▸ WORK INSTRUCTION
Please output the section of the listing below that opens with the line containing "-- pv_equiv track=rewrite" and closes with the line containing "out = declaration", exactly and with nothing else.
Segment Start: DATA FOR PROCESSING
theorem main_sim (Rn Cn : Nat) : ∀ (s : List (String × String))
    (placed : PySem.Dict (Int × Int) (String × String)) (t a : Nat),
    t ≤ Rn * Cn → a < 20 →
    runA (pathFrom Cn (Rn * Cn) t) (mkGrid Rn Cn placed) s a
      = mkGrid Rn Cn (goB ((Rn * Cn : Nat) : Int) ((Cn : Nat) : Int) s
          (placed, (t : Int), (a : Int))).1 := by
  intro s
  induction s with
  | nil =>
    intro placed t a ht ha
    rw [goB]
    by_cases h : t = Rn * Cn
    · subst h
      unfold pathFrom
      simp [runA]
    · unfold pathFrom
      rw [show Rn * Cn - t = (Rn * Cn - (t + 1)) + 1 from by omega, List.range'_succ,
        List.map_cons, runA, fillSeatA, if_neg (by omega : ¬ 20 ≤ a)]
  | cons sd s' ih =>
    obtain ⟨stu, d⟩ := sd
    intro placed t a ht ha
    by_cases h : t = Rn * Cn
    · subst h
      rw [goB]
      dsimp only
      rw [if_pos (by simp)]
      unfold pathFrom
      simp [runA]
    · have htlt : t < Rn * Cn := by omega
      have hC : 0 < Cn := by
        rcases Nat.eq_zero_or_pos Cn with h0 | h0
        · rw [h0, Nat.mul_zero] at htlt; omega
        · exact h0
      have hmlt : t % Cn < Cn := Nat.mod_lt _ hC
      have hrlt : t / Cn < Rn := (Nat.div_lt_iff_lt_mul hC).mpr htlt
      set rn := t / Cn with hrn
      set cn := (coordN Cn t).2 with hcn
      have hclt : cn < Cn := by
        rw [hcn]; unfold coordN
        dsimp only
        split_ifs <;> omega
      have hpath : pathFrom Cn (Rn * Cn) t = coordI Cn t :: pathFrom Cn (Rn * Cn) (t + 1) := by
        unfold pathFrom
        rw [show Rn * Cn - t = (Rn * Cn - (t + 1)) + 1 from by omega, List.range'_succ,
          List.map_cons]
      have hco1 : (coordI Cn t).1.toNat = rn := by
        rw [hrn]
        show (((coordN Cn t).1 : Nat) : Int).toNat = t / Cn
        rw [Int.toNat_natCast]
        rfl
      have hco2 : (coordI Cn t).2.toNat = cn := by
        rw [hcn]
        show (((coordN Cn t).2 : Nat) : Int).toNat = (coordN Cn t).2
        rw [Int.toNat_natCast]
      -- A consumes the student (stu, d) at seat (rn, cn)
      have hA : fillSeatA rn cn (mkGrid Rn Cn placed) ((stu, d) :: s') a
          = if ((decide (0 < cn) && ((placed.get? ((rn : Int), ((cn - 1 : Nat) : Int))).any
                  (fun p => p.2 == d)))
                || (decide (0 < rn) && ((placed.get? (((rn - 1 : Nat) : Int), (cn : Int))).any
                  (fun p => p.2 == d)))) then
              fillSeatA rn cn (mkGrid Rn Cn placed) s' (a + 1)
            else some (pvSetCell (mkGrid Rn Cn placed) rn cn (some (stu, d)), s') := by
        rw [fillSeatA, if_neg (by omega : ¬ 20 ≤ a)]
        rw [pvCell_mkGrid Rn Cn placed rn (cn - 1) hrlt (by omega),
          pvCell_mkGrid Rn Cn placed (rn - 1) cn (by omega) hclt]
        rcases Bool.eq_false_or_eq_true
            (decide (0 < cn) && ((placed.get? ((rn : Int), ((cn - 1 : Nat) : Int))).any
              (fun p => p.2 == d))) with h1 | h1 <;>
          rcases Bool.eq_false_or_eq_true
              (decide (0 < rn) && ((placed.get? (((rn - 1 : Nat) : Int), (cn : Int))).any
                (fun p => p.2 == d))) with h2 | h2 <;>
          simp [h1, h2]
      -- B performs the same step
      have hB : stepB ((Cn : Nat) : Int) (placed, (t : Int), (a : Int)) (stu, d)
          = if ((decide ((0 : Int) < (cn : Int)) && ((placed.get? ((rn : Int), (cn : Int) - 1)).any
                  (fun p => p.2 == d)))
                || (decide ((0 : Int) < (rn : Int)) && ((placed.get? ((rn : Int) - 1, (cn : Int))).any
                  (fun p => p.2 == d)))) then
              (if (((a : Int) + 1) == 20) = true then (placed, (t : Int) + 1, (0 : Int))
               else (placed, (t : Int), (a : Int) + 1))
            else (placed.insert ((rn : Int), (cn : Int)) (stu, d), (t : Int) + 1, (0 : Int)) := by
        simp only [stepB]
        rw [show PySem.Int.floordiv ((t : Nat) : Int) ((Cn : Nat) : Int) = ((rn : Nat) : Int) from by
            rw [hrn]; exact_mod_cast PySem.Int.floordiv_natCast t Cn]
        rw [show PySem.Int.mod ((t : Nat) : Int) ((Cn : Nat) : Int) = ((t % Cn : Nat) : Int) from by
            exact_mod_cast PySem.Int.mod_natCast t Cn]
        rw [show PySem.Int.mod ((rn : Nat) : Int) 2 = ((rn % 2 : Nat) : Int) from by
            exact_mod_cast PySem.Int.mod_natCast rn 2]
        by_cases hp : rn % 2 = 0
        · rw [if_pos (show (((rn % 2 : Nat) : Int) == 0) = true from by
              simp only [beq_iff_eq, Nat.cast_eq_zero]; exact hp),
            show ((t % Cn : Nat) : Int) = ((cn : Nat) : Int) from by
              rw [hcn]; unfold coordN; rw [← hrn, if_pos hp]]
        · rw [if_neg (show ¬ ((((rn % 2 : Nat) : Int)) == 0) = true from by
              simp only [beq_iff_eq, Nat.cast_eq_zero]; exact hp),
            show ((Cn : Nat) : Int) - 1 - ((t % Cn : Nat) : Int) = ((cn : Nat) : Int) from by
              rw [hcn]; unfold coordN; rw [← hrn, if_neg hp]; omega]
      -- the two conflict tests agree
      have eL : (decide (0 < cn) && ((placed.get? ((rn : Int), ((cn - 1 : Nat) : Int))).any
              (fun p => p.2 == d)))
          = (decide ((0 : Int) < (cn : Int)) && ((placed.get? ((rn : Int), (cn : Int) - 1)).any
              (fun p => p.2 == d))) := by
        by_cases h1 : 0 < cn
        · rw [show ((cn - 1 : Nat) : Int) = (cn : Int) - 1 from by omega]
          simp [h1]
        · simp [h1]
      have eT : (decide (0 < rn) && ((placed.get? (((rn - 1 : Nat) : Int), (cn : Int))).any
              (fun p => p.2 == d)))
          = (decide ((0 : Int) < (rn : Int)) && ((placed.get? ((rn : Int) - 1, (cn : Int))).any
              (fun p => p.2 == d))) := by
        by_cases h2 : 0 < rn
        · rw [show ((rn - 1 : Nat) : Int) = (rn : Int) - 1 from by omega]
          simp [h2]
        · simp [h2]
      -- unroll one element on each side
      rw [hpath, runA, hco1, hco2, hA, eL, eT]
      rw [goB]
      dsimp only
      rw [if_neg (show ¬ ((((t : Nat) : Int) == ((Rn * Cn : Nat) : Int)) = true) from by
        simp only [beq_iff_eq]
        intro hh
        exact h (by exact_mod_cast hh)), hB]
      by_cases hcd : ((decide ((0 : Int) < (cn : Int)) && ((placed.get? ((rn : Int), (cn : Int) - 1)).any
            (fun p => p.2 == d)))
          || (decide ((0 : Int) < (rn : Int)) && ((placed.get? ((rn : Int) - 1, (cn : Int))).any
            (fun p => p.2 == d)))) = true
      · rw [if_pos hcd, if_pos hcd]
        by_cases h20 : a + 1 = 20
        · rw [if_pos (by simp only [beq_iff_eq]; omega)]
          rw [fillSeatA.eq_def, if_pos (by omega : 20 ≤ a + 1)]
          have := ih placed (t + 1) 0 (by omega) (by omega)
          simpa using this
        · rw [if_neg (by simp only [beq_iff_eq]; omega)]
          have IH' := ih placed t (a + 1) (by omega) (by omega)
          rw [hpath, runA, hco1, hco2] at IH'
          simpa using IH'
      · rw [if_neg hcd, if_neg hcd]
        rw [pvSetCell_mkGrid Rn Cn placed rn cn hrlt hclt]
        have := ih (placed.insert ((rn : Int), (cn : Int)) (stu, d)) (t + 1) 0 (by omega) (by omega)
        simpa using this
Segment End: DATA FOR PROCESSING
Segment Start: DATA FOR PROCESSING
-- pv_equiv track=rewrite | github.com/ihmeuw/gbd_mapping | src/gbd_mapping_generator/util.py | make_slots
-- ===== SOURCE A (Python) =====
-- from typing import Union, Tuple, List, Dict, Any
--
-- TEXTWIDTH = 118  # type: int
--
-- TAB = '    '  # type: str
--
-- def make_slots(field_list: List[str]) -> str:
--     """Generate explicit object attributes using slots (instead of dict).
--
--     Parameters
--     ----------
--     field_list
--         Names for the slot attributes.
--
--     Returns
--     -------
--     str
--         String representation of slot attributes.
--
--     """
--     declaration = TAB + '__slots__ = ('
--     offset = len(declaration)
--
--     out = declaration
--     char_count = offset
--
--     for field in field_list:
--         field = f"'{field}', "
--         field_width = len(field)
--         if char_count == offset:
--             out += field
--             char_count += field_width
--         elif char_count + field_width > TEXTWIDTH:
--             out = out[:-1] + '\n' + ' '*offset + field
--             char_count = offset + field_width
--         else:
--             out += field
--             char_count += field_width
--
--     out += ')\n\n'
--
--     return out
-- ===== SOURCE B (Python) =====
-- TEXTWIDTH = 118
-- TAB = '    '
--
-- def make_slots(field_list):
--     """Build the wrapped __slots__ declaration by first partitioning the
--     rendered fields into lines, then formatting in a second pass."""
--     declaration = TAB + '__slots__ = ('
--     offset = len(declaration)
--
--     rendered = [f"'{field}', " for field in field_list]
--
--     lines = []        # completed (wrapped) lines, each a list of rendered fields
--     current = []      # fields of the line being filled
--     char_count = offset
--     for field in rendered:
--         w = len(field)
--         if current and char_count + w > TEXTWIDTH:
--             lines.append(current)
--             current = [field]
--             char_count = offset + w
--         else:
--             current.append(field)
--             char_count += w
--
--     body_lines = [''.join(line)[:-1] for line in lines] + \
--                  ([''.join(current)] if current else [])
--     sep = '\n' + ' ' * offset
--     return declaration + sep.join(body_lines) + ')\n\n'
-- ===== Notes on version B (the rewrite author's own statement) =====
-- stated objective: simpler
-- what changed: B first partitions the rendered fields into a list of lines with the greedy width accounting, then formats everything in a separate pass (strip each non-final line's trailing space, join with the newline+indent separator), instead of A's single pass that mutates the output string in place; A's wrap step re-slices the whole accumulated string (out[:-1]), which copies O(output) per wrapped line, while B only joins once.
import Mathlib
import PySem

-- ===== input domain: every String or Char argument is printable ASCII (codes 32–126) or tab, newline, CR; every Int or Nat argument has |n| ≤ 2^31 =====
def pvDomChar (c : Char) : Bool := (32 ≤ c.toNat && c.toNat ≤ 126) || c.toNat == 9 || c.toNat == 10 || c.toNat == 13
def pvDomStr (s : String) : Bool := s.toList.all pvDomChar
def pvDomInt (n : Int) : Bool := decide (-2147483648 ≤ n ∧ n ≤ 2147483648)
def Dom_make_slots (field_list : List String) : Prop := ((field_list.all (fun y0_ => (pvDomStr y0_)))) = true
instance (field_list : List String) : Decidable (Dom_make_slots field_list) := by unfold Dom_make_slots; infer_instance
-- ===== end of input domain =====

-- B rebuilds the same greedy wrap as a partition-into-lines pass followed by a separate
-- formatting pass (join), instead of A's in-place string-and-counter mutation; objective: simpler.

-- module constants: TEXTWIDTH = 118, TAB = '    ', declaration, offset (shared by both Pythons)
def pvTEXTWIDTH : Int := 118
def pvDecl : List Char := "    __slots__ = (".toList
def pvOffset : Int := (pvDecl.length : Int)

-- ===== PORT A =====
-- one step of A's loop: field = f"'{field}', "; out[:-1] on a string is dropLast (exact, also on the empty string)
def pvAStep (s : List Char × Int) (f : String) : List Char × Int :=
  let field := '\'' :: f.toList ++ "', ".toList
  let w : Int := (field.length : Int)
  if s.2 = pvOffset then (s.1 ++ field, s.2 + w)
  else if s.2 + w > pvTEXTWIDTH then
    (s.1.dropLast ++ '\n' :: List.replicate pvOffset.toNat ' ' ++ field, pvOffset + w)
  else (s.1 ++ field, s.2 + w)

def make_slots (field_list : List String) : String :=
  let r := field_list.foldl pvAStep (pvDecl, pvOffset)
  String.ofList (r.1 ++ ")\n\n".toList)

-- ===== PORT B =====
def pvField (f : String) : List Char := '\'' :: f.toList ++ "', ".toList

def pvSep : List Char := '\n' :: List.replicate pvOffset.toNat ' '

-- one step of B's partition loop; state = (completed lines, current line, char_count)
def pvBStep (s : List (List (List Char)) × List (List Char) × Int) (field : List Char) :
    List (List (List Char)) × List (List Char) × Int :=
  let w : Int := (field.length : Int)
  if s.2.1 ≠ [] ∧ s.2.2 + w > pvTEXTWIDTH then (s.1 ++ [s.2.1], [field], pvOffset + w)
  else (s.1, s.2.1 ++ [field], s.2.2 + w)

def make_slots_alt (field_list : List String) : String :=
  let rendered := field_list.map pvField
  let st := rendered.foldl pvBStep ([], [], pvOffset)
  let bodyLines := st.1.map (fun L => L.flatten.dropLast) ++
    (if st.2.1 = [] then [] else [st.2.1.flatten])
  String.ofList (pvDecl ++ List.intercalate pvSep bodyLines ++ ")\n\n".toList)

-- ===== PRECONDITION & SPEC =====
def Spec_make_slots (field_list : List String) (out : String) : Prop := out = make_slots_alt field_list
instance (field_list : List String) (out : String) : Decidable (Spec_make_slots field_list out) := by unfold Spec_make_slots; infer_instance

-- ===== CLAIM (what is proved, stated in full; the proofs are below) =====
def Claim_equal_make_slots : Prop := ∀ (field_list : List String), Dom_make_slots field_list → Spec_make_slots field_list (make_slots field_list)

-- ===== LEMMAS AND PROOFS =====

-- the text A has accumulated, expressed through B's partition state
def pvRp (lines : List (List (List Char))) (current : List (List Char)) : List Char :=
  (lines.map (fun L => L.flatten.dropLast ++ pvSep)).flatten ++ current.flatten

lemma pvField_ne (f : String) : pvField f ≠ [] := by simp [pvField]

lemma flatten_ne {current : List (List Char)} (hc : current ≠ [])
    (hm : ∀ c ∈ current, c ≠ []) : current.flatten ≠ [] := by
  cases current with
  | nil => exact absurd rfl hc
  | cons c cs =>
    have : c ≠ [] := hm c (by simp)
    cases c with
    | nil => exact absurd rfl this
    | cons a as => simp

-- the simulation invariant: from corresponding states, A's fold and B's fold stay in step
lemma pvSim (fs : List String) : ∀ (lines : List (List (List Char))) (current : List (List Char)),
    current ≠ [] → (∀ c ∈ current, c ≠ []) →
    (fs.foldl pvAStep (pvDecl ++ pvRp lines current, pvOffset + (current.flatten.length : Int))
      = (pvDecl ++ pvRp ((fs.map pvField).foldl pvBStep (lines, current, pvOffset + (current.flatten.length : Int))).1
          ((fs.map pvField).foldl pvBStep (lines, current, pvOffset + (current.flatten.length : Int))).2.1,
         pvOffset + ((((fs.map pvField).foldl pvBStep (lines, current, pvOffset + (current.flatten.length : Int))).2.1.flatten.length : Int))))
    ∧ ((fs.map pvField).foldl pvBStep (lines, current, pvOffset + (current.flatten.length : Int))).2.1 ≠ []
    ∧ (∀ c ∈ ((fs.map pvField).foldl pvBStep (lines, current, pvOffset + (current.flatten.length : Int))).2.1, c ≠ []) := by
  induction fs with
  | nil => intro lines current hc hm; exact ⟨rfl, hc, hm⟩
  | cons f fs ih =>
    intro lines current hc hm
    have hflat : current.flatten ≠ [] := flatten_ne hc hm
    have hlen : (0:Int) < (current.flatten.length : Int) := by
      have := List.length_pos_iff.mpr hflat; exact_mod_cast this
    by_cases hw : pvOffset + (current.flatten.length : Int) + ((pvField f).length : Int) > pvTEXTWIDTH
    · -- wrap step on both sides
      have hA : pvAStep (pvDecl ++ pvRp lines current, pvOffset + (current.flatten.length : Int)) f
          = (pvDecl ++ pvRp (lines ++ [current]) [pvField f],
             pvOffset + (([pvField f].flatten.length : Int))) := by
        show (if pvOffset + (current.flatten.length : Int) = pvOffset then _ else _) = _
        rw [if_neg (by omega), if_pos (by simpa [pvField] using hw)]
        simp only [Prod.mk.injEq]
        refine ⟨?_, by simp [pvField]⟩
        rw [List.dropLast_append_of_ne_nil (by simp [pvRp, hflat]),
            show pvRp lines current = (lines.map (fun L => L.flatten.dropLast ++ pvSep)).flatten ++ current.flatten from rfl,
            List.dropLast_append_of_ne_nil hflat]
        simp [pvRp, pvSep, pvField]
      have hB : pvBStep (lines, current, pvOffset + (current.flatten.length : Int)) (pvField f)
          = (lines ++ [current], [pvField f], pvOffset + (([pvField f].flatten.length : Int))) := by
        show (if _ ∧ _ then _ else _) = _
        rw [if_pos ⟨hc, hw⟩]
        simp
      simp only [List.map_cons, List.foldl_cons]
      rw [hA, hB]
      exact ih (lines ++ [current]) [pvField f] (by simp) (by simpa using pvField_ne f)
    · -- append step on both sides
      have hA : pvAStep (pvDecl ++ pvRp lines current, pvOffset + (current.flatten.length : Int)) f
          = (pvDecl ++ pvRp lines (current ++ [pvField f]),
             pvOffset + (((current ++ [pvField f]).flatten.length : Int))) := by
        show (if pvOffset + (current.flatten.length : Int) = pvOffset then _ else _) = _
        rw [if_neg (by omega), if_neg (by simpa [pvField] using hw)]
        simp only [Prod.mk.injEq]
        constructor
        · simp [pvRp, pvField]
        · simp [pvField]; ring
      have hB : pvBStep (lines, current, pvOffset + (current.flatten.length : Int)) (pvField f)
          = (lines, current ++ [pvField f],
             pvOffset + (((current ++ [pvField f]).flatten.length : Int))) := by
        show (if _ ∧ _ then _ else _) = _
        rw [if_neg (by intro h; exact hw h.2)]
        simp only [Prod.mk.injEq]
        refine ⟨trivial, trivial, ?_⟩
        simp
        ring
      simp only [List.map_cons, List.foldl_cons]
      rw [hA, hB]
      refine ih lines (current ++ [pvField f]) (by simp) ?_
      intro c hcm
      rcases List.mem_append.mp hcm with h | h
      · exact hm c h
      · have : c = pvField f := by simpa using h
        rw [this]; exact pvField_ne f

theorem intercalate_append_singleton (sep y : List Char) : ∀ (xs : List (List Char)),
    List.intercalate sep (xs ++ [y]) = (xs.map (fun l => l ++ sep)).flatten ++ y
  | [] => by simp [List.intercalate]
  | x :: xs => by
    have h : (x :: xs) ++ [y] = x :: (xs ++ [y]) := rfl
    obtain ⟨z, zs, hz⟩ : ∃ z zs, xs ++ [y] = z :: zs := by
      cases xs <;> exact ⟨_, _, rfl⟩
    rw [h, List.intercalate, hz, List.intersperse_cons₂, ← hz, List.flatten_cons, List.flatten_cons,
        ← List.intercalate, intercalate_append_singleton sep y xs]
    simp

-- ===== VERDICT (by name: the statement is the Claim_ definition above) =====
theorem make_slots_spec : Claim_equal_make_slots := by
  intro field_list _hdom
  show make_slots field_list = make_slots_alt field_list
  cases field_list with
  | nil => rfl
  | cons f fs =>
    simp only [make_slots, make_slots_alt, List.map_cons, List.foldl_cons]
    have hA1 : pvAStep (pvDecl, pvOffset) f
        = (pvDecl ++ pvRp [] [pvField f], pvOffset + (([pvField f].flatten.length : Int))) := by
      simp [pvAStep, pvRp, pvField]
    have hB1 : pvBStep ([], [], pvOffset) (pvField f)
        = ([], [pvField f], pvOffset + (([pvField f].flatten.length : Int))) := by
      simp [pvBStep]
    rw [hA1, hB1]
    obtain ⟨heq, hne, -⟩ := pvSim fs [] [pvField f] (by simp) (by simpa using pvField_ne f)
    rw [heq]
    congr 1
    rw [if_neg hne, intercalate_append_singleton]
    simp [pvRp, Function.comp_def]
Segment End: DATA FOR PROCESSING
▸ SOLUTION TO THIS TASK
-- pv_equiv track=rewrite | github.com/ihmeuw/gbd_mapping | src/gbd_mapping_generator/util.py | make_slots
-- ===== SOURCE A (Python) =====
-- from typing import Union, Tuple, List, Dict, Any
--
-- TEXTWIDTH = 118  # type: int
--
-- TAB = '    '  # type: str
--
-- def make_slots(field_list: List[str]) -> str:
--     """Generate explicit object attributes using slots (instead of dict).
--
--     Parameters
--     ----------
--     field_list
--         Names for the slot attributes.
--
--     Returns
--     -------
--     str
--         String representation of slot attributes.
--
--     """
--     declaration = TAB + '__slots__ = ('
--     offset = len(declaration)
--
--     out = declaration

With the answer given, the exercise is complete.